Iman adalah manifestasi spiritualitas seseorang yang berhubungan dengan sesuatu yang transenden (transcendere: mengatasi dirinya), adikodrati, dan mistik. Iman berhubungan dengan penghayatan diri terhadap nilai-nilai absolut yang diyakini berada di dalam diri manusia (immanere: berada di dalam) karena yang transenden mampu mendatangkan sesuatu yang lebih berkuasa dari dirinya.

Iman lebih dari sekedar percaya akan adanya sesuatu. Iman selain percaya, juga menuntut seseorang untuk ikhlas mengabdikan diri ke sesuatu tersebut sekaligus juga menunaikan hak dan kewajiban-kewajiban berdasarkan atas konsensus keimanannya. Keimanan saya kepada Tuhan akhirnya membawa saya pada ketaatan pada kewajiban religius yang harus ditunaikan atau juga kewajiban menghindari larangan.

Iman berasal dari cahaya petunjuk Allah yang menyinari qalbu manusia. Cahaya petunjuk dalam bahasa agama disebut hidayah. Hidayah turun karena kehendak-Nya. Petunjuk Allah sudah ada di dalam diri maupun di luar diri manusia karena Allah memiliki sifat Ar Rahman (pemberi). Namun tanpa hidayah yang merupakan hak prerogratif-Nya maka petunjuk itu tidak mampu dibaca oleh manusia. Inilah buah dari sifat Ar Rahim (Penyayang).

Kepada siapa dia menyayangi seseorang maka dia memberikan hidayah berupa iman. Hidayah ini tidak diterima oleh sembarang orang. Hanya orang-orang yang dipilih-Nya saja, yang diberi hidayah berupa iman. Maka, logis bila seseorang yang beriman hendaknya bersyukur.
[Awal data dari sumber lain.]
-- pv_equiv track=rewrite | github.com/tejavathvaishnavi23-svg/code-everyday | max_consecutive_ones.py | sum_except
-- ===== SOURCE A (Python) =====
-- def sum_except(matrix):
--     m = len(matrix)
--     n = len(matrix[0])
--     result = [[1] * n for i in range(m)]
--     for i in range(m):
--         # left pass:sum of all elements to the left
--         left = 0
--         for j in range(n):
--             result[i][j] = left
--             left += matrix[i][j]
--         # right pass: add sum of all elements to the right
--         right = 0
--         for j in range(n-1, -1, -1):
--             result[i][j] = right
--             right += matrix[i][j]
--     return result
-- ===== SOURCE B (Python) =====
-- def sum_except(matrix):
--     n = len(matrix[0])
--     result = []
--     for row in matrix:
--         total = sum(row[:n])
--         running = 0
--         out_row = []
--         for j in range(n):
--             running += row[j]
--             out_row.append(total - running)
--         result.append(out_row)
--     return result
-- ===== Notes on version B (the rewrite author's own statement) =====
-- stated objective: simpler
-- what changed: Drops A's dead left pass and in-place index mutation: B sums each row once and does a single forward sweep emitting total minus a running prefix sum, instead of A's preallocated result mutated by a left pass (overwritten) and a backward right pass.
import Mathlib
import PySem

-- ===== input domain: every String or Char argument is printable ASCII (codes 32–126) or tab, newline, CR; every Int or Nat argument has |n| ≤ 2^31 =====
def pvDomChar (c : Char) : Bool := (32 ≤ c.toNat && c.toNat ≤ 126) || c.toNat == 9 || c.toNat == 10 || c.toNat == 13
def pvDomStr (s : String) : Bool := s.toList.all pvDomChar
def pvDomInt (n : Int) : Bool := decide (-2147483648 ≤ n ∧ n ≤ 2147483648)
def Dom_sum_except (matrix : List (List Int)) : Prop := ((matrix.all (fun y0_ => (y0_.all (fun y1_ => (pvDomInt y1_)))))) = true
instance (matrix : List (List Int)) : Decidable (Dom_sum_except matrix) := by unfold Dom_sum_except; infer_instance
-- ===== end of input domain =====

-- B replaces A's dead left pass and backward mutating right pass by one forward
-- total-minus-prefix sweep per row (simpler, one pass instead of two, no index mutation).

-- ===== PORT A =====
-- result[i][j] = v  (j is always a nonnegative in-range loop index here)
def pvSetIdx (l : List Int) (j : Int) (v : Int) : List Int := l.set j.toNat v

-- the shared body of A's two inner loops: result[i][j] = acc; acc += matrix[i][j]
def pvStepA (row : List Int) (st : Int × List Int) (j : Int) : Int × List Int :=
  (st.1 + PySem.List.pyGetD row j 0, pvSetIdx st.2 j st.1)

-- one iteration of A's outer loop (row i): left pass over range(n), then right pass over range(n-1,-1,-1)
def pvRowA (row : List Int) (n : Int) : List Int :=
  let resL := ((PySem.List.pyRange 0 n 1).foldl (pvStepA row) ((0 : Int), List.replicate n.toNat 1)).2
  ((PySem.List.pyRange (n - 1) (-1) (-1)).foldl (pvStepA row) ((0 : Int), resL)).2

def sum_except (matrix : List (List Int)) : List (List Int) :=
  let m : Int := (matrix.length : Int)
  let n : Int := ((PySem.List.pyGetD matrix 0 ([] : List Int)).length : Int)
  (PySem.List.pyRange 0 m 1).map (fun i => pvRowA (PySem.List.pyGetD matrix i ([] : List Int)) n)

-- ===== PORT B =====
-- B's inner loop body: running += row[j]; out_row.append(total - running)
def pvStepB (row : List Int) (total : Int) (st : Int × List Int) (j : Int) : Int × List Int :=
  (st.1 + PySem.List.pyGetD row j 0, st.2 ++ [total - (st.1 + PySem.List.pyGetD row j 0)])

-- B's per-row work: total = sum(row[:n]); forward sweep over range(n)
def pvRowB (row : List Int) (n : Int) : List Int :=
  let total := (PySem.List.slice row (some 0) (some n)).sum
  ((PySem.List.pyRange 0 n 1).foldl (pvStepB row total) ((0 : Int), ([] : List Int))).2

def sum_except_alt (matrix : List (List Int)) : List (List Int) :=
  let n : Int := ((PySem.List.pyGetD matrix 0 ([] : List Int)).length : Int)
  matrix.map (fun row => pvRowB row n)

-- ===== PRECONDITION & SPEC =====
-- A raises IndexError on an empty matrix (matrix[0]) and whenever some row is shorter
-- than the first row (matrix[i][j] for j < n); exactly those inputs are excluded.
def Pre_sum_except (matrix : List (List Int)) : Prop :=
  matrix ≠ [] ∧ ∀ row ∈ matrix, (PySem.List.pyGetD matrix 0 ([] : List Int)).length ≤ row.length
instance (matrix : List (List Int)) : Decidable (Pre_sum_except matrix) := by
  unfold Pre_sum_except; infer_instance

def pvWitness_sum_except : List (List Int) := [[1, 2, 3], [4, -5, 6]]

def Spec_sum_except (matrix : List (List Int)) (out : List (List Int)) : Prop := out = sum_except_alt matrix
instance (matrix : List (List Int)) (out : List (List Int)) : Decidable (Spec_sum_except matrix out) := by unfold Spec_sum_except; infer_instance

-- ===== CLAIM (what is proved, stated in full; the proofs are below) =====
def Claim_equal_sum_except : Prop := ∀ (matrix : List (List Int)), Dom_sum_except matrix → Pre_sum_except matrix → Spec_sum_except matrix (sum_except matrix)

-- ===== LEMMAS AND PROOFS =====

-- reference value: strict right-suffix sums of l, each shifted by r
def susR : List Int → Int → List Int
  | [], _ => []
  | _ :: l, r => (l.sum + r) :: susR l r

theorem susR_append_singleton (l : List Int) (a r : Int) :
    susR (l ++ [a]) r = susR l (a + r) ++ [r] := by
  induction l with
  | nil => simp [susR]
  | cons b l ih => simp [susR, ih, List.sum_append]; ring

-- A's left pass only overwrites entries: the length of the result list is unchanged
theorem leftPass_length (row : List Int) (js : List Int) :
    ∀ (acc : Int) (res : List Int),
      ((js.foldl (pvStepA row) (acc, res)).2).length = res.length := by
  induction js with
  | nil => intro acc res; simp
  | cons j js ih => intro acc res; simp [pvStepA, pvSetIdx, ih]

-- A's right pass over range(M-1,-1,-1) rewrites positions 0..M-1 with suffix sums
theorem rightPass (row : List Int) :
    ∀ (M : Nat) (right : Int) (res : List Int), M ≤ row.length → M ≤ res.length →
      ((PySem.List.pyRange ((M : Int) - 1) (-1) (-1)).foldl (pvStepA row) (right, res)).2
        = susR (row.take M) right ++ res.drop M := by
  intro M
  induction M with
  | zero =>
      intro right res _ _
      rw [PySem.List.pyRange_neg_one_eq_nil (by omega)]
      simp [susR]
  | succ M ih =>
      intro right res hrow hres
      have hM : M < row.length := by omega
      have hMr : M < res.length := by omega
      have hcast : (((M + 1 : Nat) : Int) - 1 : Int) = (M : Int) := by push_cast; ring
      rw [hcast, PySem.List.pyRange_neg_one_cons (by omega)]
      have hstep : pvStepA row (right, res) (M : Int)
          = (right + row[M], res.set M right) := by
        simp [pvStepA, pvSetIdx, PySem.List.pyGetD_natCast, hM]
      rw [List.foldl_cons, hstep]
      rw [ih (right + row[M]) (res.set M right) (by omega) (by simp; omega)]
      have htake : row.take (M + 1) = row.take M ++ [row[M]] := by
        rw [List.take_add_one]; simp [List.getElem?_eq_getElem hM]
      rw [htake, susR_append_singleton]
      have hdrop : (res.set M right).drop M = right :: res.drop (M + 1) := by
        rw [List.drop_eq_getElem_cons (by simpa using hMr)]
        simp [List.drop_set]
      rw [hdrop]
      simp [add_comm]

-- B's forward sweep over range(M) computes the running prefix sum and the suffix values
theorem bPass (row : List Int) (total : Int) :
    ∀ (M : Nat), M ≤ row.length →
      ((PySem.List.pyRange 0 (M : Int) 1).foldl (pvStepB row total) ((0 : Int), ([] : List Int)))
        = ((row.take M).sum, susR (row.take M) (total - (row.take M).sum)) := by
  intro M
  induction M with
  | zero => simp [PySem.List.pyRange_one_eq_nil, susR]
  | succ M ih =>
      intro hrow
      have hM : M < row.length := by omega
      have hrng : PySem.List.pyRange 0 ((M : Int) + 1) 1
          = PySem.List.pyRange 0 (M : Int) 1 ++ [(M : Int)] := by
        exact PySem.List.pyRange_one_succ_right (by omega)
      rw [show ((M + 1 : Nat) : Int) = (M : Int) + 1 by push_cast; ring, hrng,
        List.foldl_append, ih (by omega)]
      have htake : row.take (M + 1) = row.take M ++ [row[M]] := by
        rw [List.take_add_one]; simp [List.getElem?_eq_getElem hM]
      have hget : PySem.List.pyGetD row (M : Int) 0 = row[M] := by
        simp [PySem.List.pyGetD_natCast, hM]
      simp only [List.foldl_cons, List.foldl_nil, pvStepB, hget, htake,
        susR_append_singleton, List.sum_append, List.sum_cons, List.sum_nil, Prod.mk.injEq]
      refine ⟨by ring, ?_⟩
      have h1 : total - (List.take M row).sum
          = row[M] + (total - ((List.take M row).sum + (row[M] + 0))) := by ring
      have h2 : total - ((List.take M row).sum + row[M])
          = total - ((List.take M row).sum + (row[M] + 0)) := by ring
      rw [h1, h2]

-- per-row agreement: A's row result equals B's row result
theorem row_eq (row : List Int) (N : Nat) (h : N ≤ row.length) :
    pvRowA row (N : Int) = pvRowB row (N : Int) := by
  have hB : pvRowB row (N : Int) = susR (row.take N) 0 := by
    show ((PySem.List.pyRange 0 (N : Int) 1).foldl
        (pvStepB row ((PySem.List.slice row (some 0) (some (N : Int))).sum))
        ((0 : Int), ([] : List Int))).2 = susR (row.take N) 0
    rw [bPass row _ N h]
    simp [PySem.List.slice_to_natCast]
  have lenL : ((((PySem.List.pyRange 0 (N : Int) 1).foldl (pvStepA row)
      ((0 : Int), List.replicate (N : Int).toNat 1)).2)).length = N := by
    rw [leftPass_length]; simp
  have hA : pvRowA row (N : Int) = susR (row.take N) 0 := by
    unfold pvRowA
    rw [show ((N : Int) - 1 : Int) = (N : Int) - 1 by ring]
    rw [rightPass row N 0 _ h (by rw [lenL])]
    rw [List.drop_eq_nil_of_le (by rw [lenL])]
    simp
  rw [hA, hB]

-- ===== VERDICT (by name: the statement is the Claim_ definition above) =====
theorem sum_except_spec : Claim_equal_sum_except := by
  intro matrix _ hpre
  obtain ⟨hne, hlen⟩ := hpre
  unfold Spec_sum_except sum_except sum_except_alt
  have hmap : (PySem.List.pyRange 0 (matrix.length : Int) 1).map
        (fun i => pvRowA (PySem.List.pyGetD matrix i ([] : List Int))
          ((PySem.List.pyGetD matrix 0 ([] : List Int)).length : Int))
      = matrix.map (fun row => pvRowA row
          ((PySem.List.pyGetD matrix 0 ([] : List Int)).length : Int)) := by
    rw [show (fun i => pvRowA (PySem.List.pyGetD matrix i ([] : List Int))
          ((PySem.List.pyGetD matrix 0 ([] : List Int)).length : Int))
        = (fun row => pvRowA row ((PySem.List.pyGetD matrix 0 ([] : List Int)).length : Int))
            ∘ (fun i => PySem.List.pyGetD matrix i ([] : List Int)) from rfl]
    rw [← List.map_map, PySem.List.map_pyGetD_pyRange_zero']
  simp only [hmap]
  exact List.map_congr_left (fun row hrow => row_eq row _ (hlen row hrow))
Bersyukur atas iman membawa konsekuensi bahwa seseorang itu harus menjaga serta memupuk keimanannya dengan mengimplementasikan keimanannya itu untuk kemanfaatan ciptaan-ciptaan-Nya yang lain (terminologi agamanya: amal sholeh).

Semoga kita semua mampu bersyukur atas iman yang bercahaya di dada kita masing-masing dan bila belum mendapatkan hidayah iman, marilah memohon kepada-Nya agar dia secepatnya memberikan kita hidayah iman yang tidak ternilai harganya itu.